You can definitely still read from the variable. There's no problem in terms of definite assignment, or you'd get a compile-time error. For example, this is fine:
using System;
using System.IO;
class Test
{
static void Main()
{
string x;
using (new MemoryStream())
{
x = "hello";
}
Console.WriteLine(x);
}
}
That's absolutely fine.
Now if SevenZipArchive returns a ReadOnlyCollection<string>, I'd usually expect that to still be valid after the archive itself is disposed. However, ReadOnlyCollection<T> is simply a wrapper around another collection... and if that collection is being invalidated by disposing of archive, that would certainly explain things.
Unfortunately, Joel's suggested way of copying the collection is only creating another wrapper - which will ask the first wrapper for the count, in turn asking the original (invalidated) collection.
Here's one approach which should work:
private ReadOnlyCollection<string> ExtractRar(string varRarFileName,
string varDestinationDirectory) {
ReadOnlyCollection<string> collection;
using (var archive = new SevenZipArchive(varRarFileName)) {
collection = new ReadOnlyCollection<string>(archive.Volumes.ToList());
MessageBox.Show(collection.Count.ToString()); // output 10
}
MessageBox.Show(collection.Count.ToString()); // output 0
return collection;
}
Note the extra call to ToList().

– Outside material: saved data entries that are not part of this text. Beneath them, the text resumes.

lemma rmRef_cons (p : List Int) (n : Int) (t : List Int) :
    rmRef p (n :: t) =
      if n ∈ p then rmRef (p ++ [n]) t
      else some (match rmRef (p ++ [n]) t with | none => n | some y => min n y) := by
  by_cases hnp : n ∈ p
  · have hfil : (n :: t).filter (fun v => !(decide (v ∈ p))) = t.filter (fun v => !(decide (v ∈ p))) := by
      simp [hnp]
    simp only [rmRef, hfil]
    rw [if_pos hnp, filter_seen_extend p n t hnp]
  · have hpred2 : ∀ v ∈ t, (!(decide (v ∈ p ++ [n]))) = true → (!(decide (v ∈ p))) = true := by
      intro v _ hv
      simp only [Bool.not_eq_true', decide_eq_false_iff_not, List.mem_append] at hv ⊢
      exact fun h => hv (Or.inl h)
    have hpred1 : ∀ v ∈ t, (!(decide (v ∈ p))) = true → v ≠ n → (!(decide (v ∈ p ++ [n]))) = true := by
      intro v _ hv hvn
      simp only [Bool.not_eq_true', decide_eq_false_iff_not, List.mem_append,
        List.mem_singleton] at hv ⊢
      rintro (h | rfl)
      · exact hv h
      · exact hvn rfl
    have hfil : (n :: t).filter (fun v => !(decide (v ∈ p)))
        = n :: t.filter (fun v => !(decide (v ∈ p))) := by
      simp [hnp]
    simp only [rmRef, hfil]
    rw [if_neg hnp, List.min?_cons]
    cases h1 : (t.filter (fun v => !(decide (v ∈ p)))).min? with
    | none =>
        have ht1 : t.filter (fun v => !(decide (v ∈ p))) = [] := List.min?_eq_none_iff.mp h1
        have ht2 : t.filter (fun v => !(decide (v ∈ p ++ [n]))) = [] := by
          rw [List.filter_eq_nil_iff] at ht1 ⊢
          intro v hv hv2
          exact ht1 v hv (hpred2 v hv hv2)
        rw [ht2]
        rfl
    | some m1 =>
        obtain ⟨hm1mem, hm1le⟩ := List.min?_eq_some_iff.mp h1
        rw [List.mem_filter] at hm1mem
        cases h2 : (t.filter (fun v => !(decide (v ∈ p ++ [n])))).min? with
        | none =>
            have ht2 := List.filter_eq_nil_iff.mp (List.min?_eq_none_iff.mp h2)
            have hm1n : m1 = n := by
              by_contra hne
              exact ht2 m1 hm1mem.1 (hpred1 m1 hm1mem.1 hm1mem.2 hne)
            simp [hm1n]
        | some m2 =>
            obtain ⟨hm2mem, _⟩ := List.min?_eq_some_iff.mp h2
            rw [List.mem_filter] at hm2mem
            have hm1m2 : m1 ≤ m2 := by
              apply hm1le
              rw [List.mem_filter]
              exact ⟨hm2mem.1, hpred2 m2 hm2mem.1 hm2mem.2⟩
            have hm2m1 : min n m2 ≤ min n m1 := by
              by_cases hm1n : m1 = n
              · subst hm1n; omega
              · have : m2 ≤ m1 := by
                  apply (List.min?_eq_some_iff.mp h2).2
                  rw [List.mem_filter]
                  exact ⟨hm1mem.1, hpred1 m1 hm1mem.1 hm1mem.2 hm1n⟩
                omega
            have : min n m1 = min n m2 := by omega
            simp [this]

That will force the collection to be copied to a List<string> first... truly copied, not just creating a wrapper.
Of course, if you don't really mind if the method returns a List, you could just use:
private List<string> ExtractRar(string varRarFileName,
string varDestinationDirectory) {
List<string> collection;
using (var archive = new SevenZipArchive(varRarFileName)) {
collection = archive.Volumes.ToList();
MessageBox.Show(collection.Count.ToString()); // output 10
}
MessageBox.Show(collection.Count.ToString()); // output 0
return collection;
}
... and then when you don't need the extra diagnostics:
private List<string> ExtractRar(string varRarFileName,
string varDestinationDirectory) {
using (var archive = new SevenZipArchive(varRarFileName)) {
return archive.Volumes.ToList();
}
}
(I'm assuming you're using .NET 3.5 or higher, by the way, to use the ToList extension method.)